Creating a Network

The first step in using theanets is creating a neural network model to train and use. A network model basically consists of three parts:

  • an error function that quantifies how well the parameters in the model perform for the desired task,
  • a set of symbolic input variables that represent data required to compute the error, and
  • a series of layers that map input data to network outputs.

In theanets, a network model is a subclass of Network. Networks encapsulate the first two of these three parts by implementing the Network.error() method and creating the variables that the model requires during training. When you choose one of the network models available in theanets (or if you choose to make your own), you are choosing these two parts of the model.

The third part, specifying the layers in the model, is discussed at length below. First, though, we’ll go through a brief presentation of the predefined network models in theanets. In the brief discussion below, we assume that the network has some set of parameters \(\theta\). In the feedforward pass, the network computes some function of its inputs \(x \in \mathbb{R}^n\) using these parameters; we represent this feedforward function using the notation \(F_\theta(x)\).

Feedforward Models

There are three major types of neural network models, each defined primarily by the loss function that the model attempts to optimize. While other types of models are certainly possible, theanets only tries to handle the common cases with built-in model classes. (If you want to define a new type of model, see Customizing.)

Autoencoder

An autoencoder takes an array of arbitrary data vectors \(X \in \mathbb{R}^{m \times n}\) as input, transforms it in some way, and then attempts to recreate the original input as the output of the network.

To evaluate the loss for an autoencoder, only the input data is required. The default autoencoder model computes the loss using the mean squared error between the network’s output and the input:

\[\mathcal{L}(X, \theta) = \frac{1}{mn} \sum_{i=1}^m \left\| F_\theta(x_i) - x_i \right\|_2^2 + R(X, \theta)\]

Autoencoders simply try to adjust their model parameters \(\theta\) to minimize this squared error between the true inputs and the values that the network produces.

In theory this could be trivial—if, for example, \(F_\theta(x) = x\)—but in practice this doesn’t actually happen very often.
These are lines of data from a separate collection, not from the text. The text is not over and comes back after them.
-- pv_equiv track=rewrite | github.com/AmalVR/MediVerse | scripts/extract-z-anatomy-ontology.py | determine_system
-- ===== SOURCE A (Python) =====
-- def determine_system(collection_name, object_name):
--     """Determine anatomical system from collection/object name"""
--     name_lower = f"{collection_name} {object_name}".lower()
--
--     if any(kw in name_lower for kw in ['skeleton', 'bone', 'skull', 'vertebra', 'rib', 'femur']):
--         return 'SKELETAL'
--     elif any(kw in name_lower for kw in ['muscle', 'muscular']):
--         return 'MUSCULAR'
--     elif any(kw in name_lower for kw in ['nerve', 'nervous', 'brain', 'spinal']):
--         return 'NERVOUS'
--     elif any(kw in name_lower for kw in ['heart', 'cardiac', 'artery', 'vein', 'blood']):
--         return 'CARDIOVASCULAR'
--     elif any(kw in name_lower for kw in ['lung', 'respiratory', 'trachea', 'bronch']):
--         return 'RESPIRATORY'
--     elif any(kw in name_lower for kw in ['stomach', 'intestin', 'digestive', 'liver', 'pancrea']):
--         return 'DIGESTIVE'
--     elif any(kw in name_lower for kw in ['kidney', 'bladder', 'urinary', 'ureter']):
--         return 'URINARY'
--     elif any(kw in name_lower for kw in ['lymph', 'spleen', 'thymus']):
--         return 'LYMPHATIC'
--     elif any(kw in name_lower for kw in ['skin', 'integument', 'hair']):
--         return 'INTEGUMENTARY'
--     else:
--         return 'SKELETAL'  # Default
-- ===== SOURCE B (Python) =====
-- SYSTEMS = ['SKELETAL', 'MUSCULAR', 'NERVOUS', 'CARDIOVASCULAR', 'RESPIRATORY',
--            'DIGESTIVE', 'URINARY', 'LYMPHATIC', 'INTEGUMENTARY']
--
-- KEYWORD_PRIORITY = {
--     'skeleton': 0, 'bone': 0, 'skull': 0, 'vertebra': 0, 'rib': 0, 'femur': 0,
--     'muscle': 1, 'muscular': 1,
--     'nerve': 2, 'nervous': 2, 'brain': 2, 'spinal': 2,
--     'heart': 3, 'cardiac': 3, 'artery': 3, 'vein': 3, 'blood': 3,
--     'lung': 4, 'respiratory': 4, 'trachea': 4, 'bronch': 4,
--     'stomach': 5, 'intestin': 5, 'digestive': 5, 'liver': 5, 'pancrea': 5,
--     'kidney': 6, 'bladder': 6, 'urinary': 6, 'ureter': 6,
--     'lymph': 7, 'spleen': 7, 'thymus': 7,
--     'skin': 8, 'integument': 8, 'hair': 8,
-- }
--
-- def determine_system(collection_name, object_name):
--     """Determine anatomical system from collection/object name"""
--     name_lower = f"{collection_name} {object_name}".lower()
--     best = min((p for kw, p in KEYWORD_PRIORITY.items() if kw in name_lower), default=0)
--     return SYSTEMS[best]
-- ===== Notes on version B (the rewrite author's own statement) =====
-- stated objective: alternative
-- what changed: Replaced the nine-branch first-match if/elif chain by a flat keyword->priority dict: B scans all keywords once, takes the minimum priority among matching keywords (default 0) and indexes an ordered SYSTEMS table; equivalent because priorities are nondecreasing in scan order, so the minimum equals the first-group match.
import Mathlib
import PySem

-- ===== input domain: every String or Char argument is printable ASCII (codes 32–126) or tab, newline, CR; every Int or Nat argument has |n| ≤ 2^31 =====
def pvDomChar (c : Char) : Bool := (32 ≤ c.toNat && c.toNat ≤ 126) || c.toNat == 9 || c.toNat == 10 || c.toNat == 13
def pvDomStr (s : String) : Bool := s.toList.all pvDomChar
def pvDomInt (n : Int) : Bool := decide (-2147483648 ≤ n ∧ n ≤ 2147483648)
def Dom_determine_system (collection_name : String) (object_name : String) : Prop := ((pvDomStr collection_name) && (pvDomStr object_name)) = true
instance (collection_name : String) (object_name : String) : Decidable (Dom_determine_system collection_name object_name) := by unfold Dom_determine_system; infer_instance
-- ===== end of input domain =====

-- B replaces A's nine-branch if/elif chain with a flat keyword→priority map: it takes the
-- minimum priority among ALL matching keywords (default 0) and indexes a system-name table
-- (alternative decomposition, same cost).

-- ===== PORT A =====
def determine_system (collection_name : String) (object_name : String) : String :=
  let name_lower := PySem.Str.lower (collection_name ++ " " ++ object_name)
  if ["skeleton", "bone", "skull", "vertebra", "rib", "femur"].any (fun kw => PySem.Str.isIn kw name_lower) then "SKELETAL"
  else if ["muscle", "muscular"].any (fun kw => PySem.Str.isIn kw name_lower) then "MUSCULAR"
  else if ["nerve", "nervous", "brain", "spinal"].any (fun kw => PySem.Str.isIn kw name_lower) then "NERVOUS"
  else if ["heart", "cardiac", "artery", "vein", "blood"].any (fun kw => PySem.Str.isIn kw name_lower) then "CARDIOVASCULAR"
  else if ["lung", "respiratory", "trachea", "bronch"].any (fun kw => PySem.Str.isIn kw name_lower) then "RESPIRATORY"
  else if ["stomach", "intestin", "digestive", "liver", "pancrea"].any (fun kw => PySem.Str.isIn kw name_lower) then "DIGESTIVE"
  else if ["kidney", "bladder", "urinary", "ureter"].any (fun kw => PySem.Str.isIn kw name_lower) then "URINARY"
  else if ["lymph", "spleen", "thymus"].any (fun kw => PySem.Str.isIn kw name_lower) then "LYMPHATIC"
  else if ["skin", "integument", "hair"].any (fun kw => PySem.Str.isIn kw name_lower) then "INTEGUMENTARY"
  else "SKELETAL"

-- ===== PORT B =====
-- SYSTEMS table of Source B
def dsSystems : List String :=
  ["SKELETAL", "MUSCULAR", "NERVOUS", "CARDIOVASCULAR", "RESPIRATORY",
   "DIGESTIVE", "URINARY", "LYMPHATIC", "INTEGUMENTARY"]

-- KEYWORD_PRIORITY dict of Source B as an association list in insertion order
def dsKwPrio : List (String × Int) :=
  [("skeleton", 0), ("bone", 0), ("skull", 0), ("vertebra", 0), ("rib", 0), ("femur", 0),
   ("muscle", 1), ("muscular", 1),
   ("nerve", 2), ("nervous", 2), ("brain", 2), ("spinal", 2),
   ("heart", 3), ("cardiac", 3), ("artery", 3), ("vein", 3), ("blood", 3),
   ("lung", 4), ("respiratory", 4), ("trachea", 4), ("bronch", 4),
   ("stomach", 5), ("intestin", 5), ("digestive", 5), ("liver", 5), ("pancrea", 5),
   ("kidney", 6), ("bladder", 6), ("urinary", 6), ("ureter", 6),
   ("lymph", 7), ("spleen", 7), ("thymus", 7),
   ("skin", 8), ("integument", 8), ("hair", 8)]

-- one step of Python's min() over the filtered generator (acc = min so far, none = empty so far)
def dsMinStep (s : String) (acc : Option Int) (x : String × Int) : Option Int :=
  if PySem.Str.isIn x.1 s then
    match acc with
    | none => some x.2
    | some m => some (min m x.2)
  else acc

def determine_system_alt (collection_name : String) (object_name : String) : String :=
  let name_lower := PySem.Str.lower (collection_name ++ " " ++ object_name)
  let best := (dsKwPrio.foldl (dsMinStep name_lower) none).getD 0
  match PySem.List.pyGet? dsSystems best with
  | some r => r
  | none => ""   -- unreachable: best is always a valid index 0..8 (Python would raise IndexError)

-- ===== PRECONDITION & SPEC =====
def Spec_determine_system (collection_name : String) (object_name : String) (out : String) : Prop := out = determine_system_alt collection_name object_name
instance (collection_name : String) (object_name : String) (out : String) : Decidable (Spec_determine_system collection_name object_name out) := by unfold Spec_determine_system; infer_instance

-- ===== CLAIM =====
def Claim_equal_determine_system : Prop := ∀ (collection_name : String) (object_name : String), Dom_determine_system collection_name object_name → Spec_determine_system collection_name object_name (determine_system collection_name object_name)

-- ===== LEMMAS AND PROOFS =====

-- once the running minimum m is ≤ every later priority, the fold keeps m
lemma dsMinStep_foldl_const (s : String) (m : Int) (l : List (String × Int))
    (h : ∀ x ∈ l, m ≤ x.2) : l.foldl (dsMinStep s) (some m) = some m := by
  induction l with
  | nil => rfl
  | cons x xs ih =>
      have hx : m ≤ x.2 := h x (List.mem_cons_self)
      have hstep : dsMinStep s (some m) x = some m := by
        unfold dsMinStep
        split_ifs
        · simp [min_eq_left hx]
        · rfl
      rw [List.foldl_cons, hstep]
      exact ih (fun y hy => h y (List.mem_cons_of_mem _ hy))

-- over a priority-nondecreasing list, the min-fold is the priority of the FIRST match
lemma dsMinFold_eq_find (s : String) (l : List (String × Int))
    (h : l.Pairwise (fun a b => a.2 ≤ b.2)) :
    l.foldl (dsMinStep s) none = (l.find? (fun x => PySem.Str.isIn x.1 s)).map Prod.snd := by
  induction l with
  | nil => rfl
  | cons x xs ih =>
      rw [List.pairwise_cons] at h
      by_cases hx : PySem.Str.isIn x.1 s = true
      · have hstep : dsMinStep s none x = some x.2 := by
          unfold dsMinStep; rw [if_pos hx]
        rw [List.foldl_cons, hstep, dsMinStep_foldl_const s x.2 xs h.1,
            List.find?_cons_of_pos (a := x) (l := xs) (show (fun y : String × Int => PySem.Str.isIn y.1 s) x = true from hx)]
        rfl
      · have hstep : dsMinStep s none x = none := by
          unfold dsMinStep; rw [if_neg hx]
        rw [List.foldl_cons, hstep, ih h.2,
            List.find?_cons_of_neg (a := x) (l := xs) (show ¬ (fun y : String × Int => PySem.Str.isIn y.1 s) x = true from hx)]

-- find? over a constant-priority group followed by the rest
lemma dsFind_group (kws : List String) (i : Int) (rest : List (String × Int)) (s : String) :
    (((kws.map (fun k => (k, i))) ++ rest).find? (fun x => PySem.Str.isIn x.1 s)).map Prod.snd
    = if kws.any (fun k => PySem.Str.isIn k s)
      then some i
      else (rest.find? (fun x => PySem.Str.isIn x.1 s)).map Prod.snd := by
  induction kws with
  | nil => simp
  | cons k ks ih =>
      by_cases hk : PySem.Str.isIn k s = true
      · rw [List.map_cons, List.cons_append,
            List.find?_cons_of_pos (a := ((k, i) : String × Int)) (show (fun y : String × Int => PySem.Str.isIn y.1 s) (k, i) = true from hk)]
        have hk' : PySem.Chars.isIn k.toList s.toList = true := by simpa using hk
        simp [hk']
      · rw [List.map_cons, List.cons_append,
            List.find?_cons_of_neg (a := ((k, i) : String × Int)) (show ¬ (fun y : String × Int => PySem.Str.isIn y.1 s) (k, i) = true from hk), ih]
        have hk' : PySem.Chars.isIn k.toList s.toList = false := by simpa using hk
        simp [hk']

-- ===== VERDICT =====
theorem determine_system_spec : Claim_equal_determine_system := by
  intro collection_name object_name _
  unfold Spec_determine_system determine_system determine_system_alt
  dsimp only
  generalize PySem.Str.lower (collection_name ++ " " ++ object_name) = s
  rw [dsMinFold_eq_find s dsKwPrio (by decide)]
  rw [show dsKwPrio
      = (["skeleton", "bone", "skull", "vertebra", "rib", "femur"].map (fun k => (k, (0 : Int))))
        ++ ((["muscle", "muscular"].map (fun k => (k, (1 : Int))))
        ++ ((["nerve", "nervous", "brain", "spinal"].map (fun k => (k, (2 : Int))))
        ++ ((["heart", "cardiac", "artery", "vein", "blood"].map (fun k => (k, (3 : Int))))
        ++ ((["lung", "respiratory", "trachea", "bronch"].map (fun k => (k, (4 : Int))))
        ++ ((["stomach", "intestin", "digestive", "liver", "pancrea"].map (fun k => (k, (5 : Int))))
        ++ ((["kidney", "bladder", "urinary", "ureter"].map (fun k => (k, (6 : Int))))
        ++ ((["lymph", "spleen", "thymus"].map (fun k => (k, (7 : Int))))
        ++ ((["skin", "integument", "hair"].map (fun k => (k, (8 : Int)))) ++ []))))))))
      from rfl]
  rw [dsFind_group, dsFind_group, dsFind_group, dsFind_group, dsFind_group,
      dsFind_group, dsFind_group, dsFind_group, dsFind_group]
  split_ifs <;> rfl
In addition, a regularizer \(R(X, \theta)\) can be added to the overall loss for the model to prevent this sort of trivial solution.
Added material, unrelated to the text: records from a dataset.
def Spec_swapCount (_arr_ : List Int) (_q_ : Int) (out : Int) : Prop := out = swapCount_alt _arr_ _q_
instance (_arr_ : List Int) (_q_ : Int) (out : Int) : Decidable (Spec_swapCount _arr_ _q_ out) := by unfold Spec_swapCount; infer_instance

-- ===== CLAIM (what is proved, stated in full; the proofs are below) =====
def Claim_equal_swapCount : Prop := ∀ (_arr_ : List Int) (_q_ : Int), Dom_swapCount _arr_ _q_ → Pre_swapCount _arr_ _q_ → Spec_swapCount _arr_ _q_ (swapCount _arr_ _q_)

-- ===== LEMMAS AND PROOFS =====

-- One pass of A's inner loop over the segment after position i, as structural recursion:
-- passC c ys = (final value at position i, final segment contents, number of swaps).
def passC : Int → List Int → Int × List Int × Int
  | c, [] => (c, [], 0)
  | c, y :: ys =>
    if c > y then
      let p := passC y ys; (p.1, c :: p.2.1, p.2.2 + 1)
    else
      let p := passC c ys; (p.1, y :: p.2.1, p.2.2)

theorem passC_len (c : Int) (ys : List Int) : (passC c ys).2.1.length = ys.length := by
  induction ys generalizing c with
  | nil => rfl
  | cons y ys ih => by_cases h : c > y <;> simp [passC, h, ih]

-- A's whole algorithm on the first-q segment, pass by pass.
def asim : List Int → Int
  | [] => 0
  | x :: xs => (passC x xs).2.2 + asim (passC x xs).2.1
termination_by l => l.length
decreasing_by simp [passC_len]

-- B's counting formula with an explicit seen-set accumulator.
def fcount (T : List Int) : List Int → Int
  | [] => 0
  | y :: ys => (T.countP (fun v => decide (v > y)) : Int) + fcount (PySem.Set.add T y) ys

theorem bfold_eq_fcount (l : List Int) : ∀ (T : PySem.Set Int) (t : Int),
    (l.foldl pvBStep (T, t)).2 = t + fcount T l := by
  induction l with
  | nil => intro T t; simp [fcount]
  | cons y ys ih =>
    intro T t
    simp only [List.foldl_cons, pvBStep, ih, PySem.List.foldl_ite_add_one, fcount]
    ring

theorem perm_of_mem_insert {T U : List Int} {c : Int} (hT : T.Nodup) (hU : U.Nodup)
    (hmem : ∀ v, v ∈ T ↔ v ∈ U ∨ v = c) :
    T.Perm (if c ∈ U then U else c :: U) := by
  split_ifs with hc
  · exact (List.perm_ext_iff_of_nodup hT hU).mpr (fun v => by
      rw [hmem]
      constructor
      · rintro (h | rfl) <;> [exact h; exact hc]
      · exact Or.inl)
  · exact (List.perm_ext_iff_of_nodup hT (List.nodup_cons.mpr ⟨hc, hU⟩)).mpr (fun v => by
      rw [hmem, List.mem_cons]; tauto)

theorem countP_all_of_min {U : List Int} {c y : Int} (hmin : ∀ u ∈ U, c ≤ u) (hcy : y < c) :
    U.countP (fun v => decide (v > y)) = U.length :=
  List.countP_eq_length.mpr (fun u hu => by simpa using lt_of_lt_of_le hcy (hmin u hu))

theorem count_eq_of_swap {T U : List Int} {c y : Int} (hT : T.Nodup) (hU : U.Nodup)
    (hmem : ∀ v, v ∈ T ↔ v ∈ U ∨ v = c) (hmin : ∀ u ∈ U, c ≤ u) (hcy : c > y) :
    (T.countP (fun v => decide (v > y)) : Int) = 1 + (U.countP (fun v => decide (v > c)) : Int) := by
  have hperm := perm_of_mem_insert hT hU hmem
  have hTc := hperm.countP_eq (p := fun v => decide (v > y))
  -- U.countP (· > c) + (occurrences of c in U) = U.length
  have hsplit : U.countP (fun v => decide (v > c)) + U.countP (fun v => decide (v ≤ c)) = U.length := by
    simpa using (List.length_eq_countP_add_countP (l := U) (p := fun v => decide (v > c))).symm
  have hle : U.countP (fun v => decide (v ≤ c)) = U.count c := by
    rw [List.count_eq_countP]
    refine List.countP_congr (fun u hu => ?_)
    have hcu := hmin u hu
    simp only [decide_eq_true_eq, beq_iff_eq]
    omega
  by_cases hc : c ∈ U
  · have hcnt : U.count c = 1 := List.count_eq_one_of_mem hU hc
    rw [if_pos hc] at hTc
    rw [hTc, countP_all_of_min hmin hcy]
    omega
  · have hcnt : U.count c = 0 := List.count_eq_zero.mpr hc
    rw [if_neg hc] at hTc
    rw [hTc, List.countP_cons, countP_all_of_min hmin hcy, if_pos (by simpa using hcy)]
    omega

theorem count_eq_of_noswap {T U : List Int} {c y : Int} (hT : T.Nodup) (hU : U.Nodup)
    (hmem : ∀ v, v ∈ T ↔ v ∈ U ∨ v = c) (hcy : ¬ c > y) :
    (T.countP (fun v => decide (v > y)) : Int) = (U.countP (fun v => decide (v > y)) : Int) := by
  have hperm := perm_of_mem_insert hT hU hmem
  have hTc := hperm.countP_eq (p := fun v => decide (v > y))
  by_cases hc : c ∈ U
  · rw [if_pos hc] at hTc
    rw [hTc]
  · rw [if_neg hc] at hTc
    rw [hTc, List.countP_cons, if_neg (by simpa using hcy)]
    omega

-- Core identity: one pass of A (carry c) preserves the distinct-larger-left count.
theorem fcount_pass (ys : List Int) : ∀ (c : Int) (T U : List Int), T.Nodup → U.Nodup →
    (∀ v, v ∈ T ↔ v ∈ U ∨ v = c) → (∀ u ∈ U, c ≤ u) →
    fcount T ys = (passC c ys).2.2 + fcount U (passC c ys).2.1 := by
  induction ys with
  | nil => intro c T U _ _ _ _; simp [fcount, passC]
  | cons y ys ih =>
    intro c T U hT hU hmem hmin
    by_cases hcy : c > y
    · have hp : passC c (y :: ys) =
          ((passC y ys).1, c :: (passC y ys).2.1, (passC y ys).2.2 + 1) := by
        simp [passC, hcy]
      have hih := ih y (PySem.Set.add T y) (PySem.Set.add U c)
        (PySem.Set.nodup_add _ _ hT) (PySem.Set.nodup_add _ _ hU)
        (fun v => by
          simp only [PySem.Set.mem_add, hmem]; try tauto)
        (fun u hu => by
          rcases (PySem.Set.mem_add _ _ _).mp hu with h | rfl
          · exact le_of_lt (lt_of_lt_of_le hcy (hmin u h))
          · exact le_of_lt hcy)
      rw [hp]
      simp only [fcount]
      rw [hih, count_eq_of_swap hT hU hmem hmin hcy]
      ring
    · have hp : passC c (y :: ys) =
          ((passC c ys).1, y :: (passC c ys).2.1, (passC c ys).2.2) := by
        simp [passC, hcy]
      have hih := ih c (PySem.Set.add T y) (PySem.Set.add U y)
        (PySem.Set.nodup_add _ _ hT) (PySem.Set.nodup_add _ _ hU)
        (fun v => by
          simp only [PySem.Set.mem_add, hmem]; try tauto)
        (fun u hu => by
          rcases (PySem.Set.mem_add _ _ _).mp hu with h | rfl
          · exact hmin u h
          · omega)
      rw [hp]
      simp only [fcount]
      rw [hih, count_eq_of_noswap hT hU hmem hcy]
      ring

theorem asim_eq_fcount : ∀ (l : List Int), asim l = fcount [] l
  | [] => by simp [asim, fcount]
  | x :: xs => by
    have ih := asim_eq_fcount (passC x xs).2.1
    have hpass := fcount_pass xs x [x] [] (by simp) (by simp)
      (fun v => by simp) (by simp)
    have hadd : PySem.Set.add ([] : PySem.Set Int) x = [x] := rfl
    simp only [asim, fcount, ih, hadd, List.countP_nil]
    rw [hpass]
    ring
termination_by l => l.length
decreasing_by simp [passC_len]

-- ===== index-level simulation of A =====

theorem pvInnerStep_self (P Z : List Int) (x : Int) (cnt : Int) :
    pvInnerStep (P.length : Int) (P ++ x :: Z, cnt) (P.length : Int) = (P ++ x :: Z, cnt) := by
  simp [pvInnerStep]

theorem inner_eq (rest : List Int) : ∀ (M : List Int) (c cnt : Int) (P tail : List Int),
    (PySem.List.pyRange ((P.length : Int) + 1 + (M.length : Int))
        ((P.length : Int) + 1 + (M.length : Int) + (rest.length : Int)) 1).foldl
      (pvInnerStep (P.length : Int)) (P ++ c :: M ++ rest ++ tail, cnt)
    = (P ++ (passC c rest).1 :: M ++ (passC c rest).2.1 ++ tail, cnt + (passC c rest).2.2) := by
  induction rest with
  | nil =>
    intro M c cnt P tail
    rw [PySem.List.pyRange_one_eq_nil (by simp)]
    simp [passC]
  | cons y ys ih =>
    intro M c cnt P tail
    have hlt : (P.length : Int) + 1 + (M.length : Int) <
        (P.length : Int) + 1 + (M.length : Int) + ((y :: ys).length : Int) := by
      simp only [List.length_cons]; push_cast; omega
    rw [PySem.List.pyRange_one_cons hlt, List.foldl_cons]
    simp only [List.append_assoc, List.cons_append, List.singleton_append, List.nil_append]
    have hgi : PySem.List.pyGet? (P ++ c :: (M ++ (y :: (ys ++ tail)))) ((P.length : Int)) = some c :=
      PySem.List.pyGet?_append_length (pre := P) (y := c) (ys := M ++ (y :: (ys ++ tail)))
    have hgj : PySem.List.pyGet? (P ++ c :: (M ++ (y :: (ys ++ tail))))
        ((P.length : Int) + 1 + (M.length : Int)) = some y := by
      rw [show P ++ c :: (M ++ (y :: (ys ++ tail))) = (P ++ c :: M) ++ (y :: (ys ++ tail)) by simp,
        show (P.length : Int) + 1 + (M.length : Int) = (((P ++ c :: M).length : Nat) : Int) by
          simp only [List.length_append, List.length_cons]; push_cast; ring]
      exact PySem.List.pyGet?_append_length (pre := P ++ c :: M) (y := y) (ys := ys ++ tail)
    by_cases hcy : c > y
    · have h1 : (P ++ c :: (M ++ (y :: (ys ++ tail)))).set ((P.length : Int)).toNat y
          = P ++ y :: (M ++ (y :: (ys ++ tail))) := by
        rw [Int.toNat_natCast, List.set_append_right (s := P) _ _ (le_refl _)]
        simp
      have h2 : (P ++ y :: (M ++ (y :: (ys ++ tail)))).set ((P.length : Int) + 1 + (M.length : Int)).toNat c
          = P ++ y :: (M ++ (c :: (ys ++ tail))) := by
        rw [show P ++ y :: (M ++ (y :: (ys ++ tail))) = (P ++ y :: M) ++ (y :: (ys ++ tail)) by simp,
          show ((P.length : Int) + 1 + (M.length : Int)).toNat = (P ++ y :: M).length by
            simp only [List.length_append, List.length_cons]; omega,
          List.set_append_right _ _ (le_refl _)]
        simp
      have hstep : pvInnerStep (P.length : Int) (P ++ c :: (M ++ (y :: (ys ++ tail))), cnt)
          ((P.length : Int) + 1 + (M.length : Int))
          = (P ++ y :: (M ++ (c :: (ys ++ tail))), cnt + 1) := by
        simp only [pvInnerStep, hgi, hgj, if_pos hcy, h1, h2]
      rw [hstep]
      have ih' := ih (M ++ [c]) y (cnt + 1) P tail
      simp only [List.append_assoc, List.cons_append, List.singleton_append, List.nil_append,
        List.length_append, List.length_cons, List.length_nil] at ih'
      push_cast at ih'
      simp only [List.length_cons]
      push_cast
      rw [show (P.length : Int) + 1 + (M.length : Int) + ((ys.length : Int) + 1)
          = (P.length : Int) + 1 + ((M.length : Int) + 1) + (ys.length : Int) by ring,
        show (P.length : Int) + 1 + (M.length : Int) + 1
          = (P.length : Int) + 1 + ((M.length : Int) + 1) by ring]
      rw [ih']
      have hp : passC c (y :: ys) =
          ((passC y ys).1, c :: (passC y ys).2.1, (passC y ys).2.2 + 1) := by
        simp [passC, hcy]
      rw [hp]
      simp only [List.append_assoc, List.cons_append, List.singleton_append, List.nil_append]
      exact Prod.ext rfl (by ring)
    · have hstep : pvInnerStep (P.length : Int) (P ++ c :: (M ++ (y :: (ys ++ tail))), cnt)
          ((P.length : Int) + 1 + (M.length : Int))
          = (P ++ c :: (M ++ (y :: (ys ++ tail))), cnt) := by
        simp only [pvInnerStep, hgi, hgj, if_neg hcy]
      rw [hstep]
      have ih' := ih (M ++ [y]) c cnt P tail
      simp only [List.append_assoc, List.cons_append, List.singleton_append, List.nil_append,
        List.length_append, List.length_cons, List.length_nil] at ih'
      push_cast at ih'
      simp only [List.length_cons]
      push_cast
      rw [show (P.length : Int) + 1 + (M.length : Int) + ((ys.length : Int) + 1)
          = (P.length : Int) + 1 + ((M.length : Int) + 1) + (ys.length : Int) by ring,
        show (P.length : Int) + 1 + (M.length : Int) + 1
          = (P.length : Int) + 1 + ((M.length : Int) + 1) by ring]
      rw [ih']
      have hp : passC c (y :: ys) =
          ((passC c ys).1, y :: (passC c ys).2.1, (passC c ys).2.2) := by
        simp [passC, hcy]
      rw [hp]
      simp

theorem outer_eq (n : Nat) : ∀ (body P tail : List Int) (cnt : Int), body.length = n →
    ((PySem.List.pyRange (P.length : Int) ((P.length + n : Nat) : Int) 1).foldl
      (fun st i => (PySem.List.pyRange i ((P.length + n : Nat) : Int) 1).foldl (pvInnerStep i) st)
      (P ++ body ++ tail, cnt)).2 = cnt + asim body := by
  induction n with
  | zero =>
    intro body P tail cnt hb
    have hnil : body = [] := List.eq_nil_of_length_eq_zero hb
    subst hnil
    rw [PySem.List.pyRange_one_eq_nil (by simp)]
    simp [asim]
  | succ n ihn =>
    intro body P tail cnt hb
    cases body with
    | nil => simp at hb
    | cons x xs =>
      have hxs : xs.length = n := by simpa using hb
      have hlt : (P.length : Int) < ((P.length + (n + 1) : Nat) : Int) := by push_cast; omega
      rw [PySem.List.pyRange_one_cons hlt]
      simp only [List.foldl_cons, List.append_assoc, List.cons_append, List.nil_append]
      rw [PySem.List.pyRange_one_cons hlt]
      simp only [List.foldl_cons]
      rw [pvInnerStep_self P (xs ++ tail) x cnt]
      have hin := inner_eq xs [] x cnt P tail
      simp only [List.append_assoc, List.cons_append, List.singleton_append, List.nil_append,
        List.length_nil, Nat.cast_zero, add_zero, hxs] at hin
      rw [show ((P.length + (n + 1) : Nat) : Int) = (P.length : Int) + 1 + (n : Int) by push_cast; ring,
        hin]
      have hout := ihn (passC x xs).2.1 (P ++ [(passC x xs).1]) tail (cnt + (passC x xs).2.2)
        (by rw [passC_len, hxs])
      simp only [List.append_assoc, List.cons_append, List.singleton_append, List.nil_append,
        List.length_append, List.length_cons, List.length_nil] at hout
      push_cast at hout
      rw [hout, show asim (x :: xs) = (passC x xs).2.2 + asim (passC x xs).2.1 from by
        simp [asim]]
      ring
To create an autoencoder in theanets, you can create a network class directly:

net = theanets.Autoencoder()

or you can use an Experiment:

exp = theanets.Experiment(theanets.Autoencoder)
net = exp.network

Regression

A regression model is much like an autoencoder. Like an autoencoder, a regression model takes as input an array of arbitrary data \(X \in \mathbb{R}^{m \times n}\). However, at training time, a regression model also requires an array of expected target outputs \(Y \in \mathbb{R}^{m \times o}\). Like an autoencoder, the error between the network’s output and the target is computed using the mean squared error:

\[\mathcal{L}(X, Y, \theta) = \frac{1}{mn} \sum_{i=1}^m \left\| F_\theta(x_i) - y_i \right\|_2^2 + R(X, \theta)\]

To create a regression model in theanets, you can create a network class directly:

net = theanets.Regressor()

or you can use an Experiment:

exp = theanets.Experiment(theanets.Regressor)
net = exp.network

Classification

A classification model takes as input some piece of data that you want to classify (e.g., the pixels of an image, word counts from a document, etc.) and outputs a probability distribution over available labels. At training time, this type of model requires an array of input data \(X \in \mathbb{R}^{m \times n}\) and a corresponding set of integer labels \(Y \in \{1,\dots,k\}^m\); the error is then computed as the cross-entropy between the network output and the true target labels:

\[\mathcal{L}(X, Y, \theta) = -\frac{1}{m} \sum_{i=1}^m \sum_{j=1}^k \delta_{j,y_i} \log F_\theta(x_i)_j + R(X, \theta)\]

where \(\delta{a,b}\) is the Kronecker delta, which is 1 if \(a=b\) and 0 otherwise.

To create a classifier model in theanets, you can create a network class directly:

net = theanets.Classifier()

or you can use an Experiment:

exp = theanets.Experiment(theanets.Classifier)
net = exp.network

Recurrent Models

The three types of feedforward models described above also exist in recurrent formulations. In recurrent networks, time is an explicit part of the model. In theanets, if you wish to include recurrent layers in your model, you must use a model class from the theanets.recurrent module; this is because recurrent models require input and output data matrices with an additional dimension to represent time. In general,

  • the data shapes required for a recurrent layer are all one dimension larger than the corresponding shapes for a feedforward network,
  • the extra dimension represents time, and
  • the extra dimension is located on:
    • the first (0) axis for versions through 0.6, or
    • the second (1) axis for versions 0.7 and up.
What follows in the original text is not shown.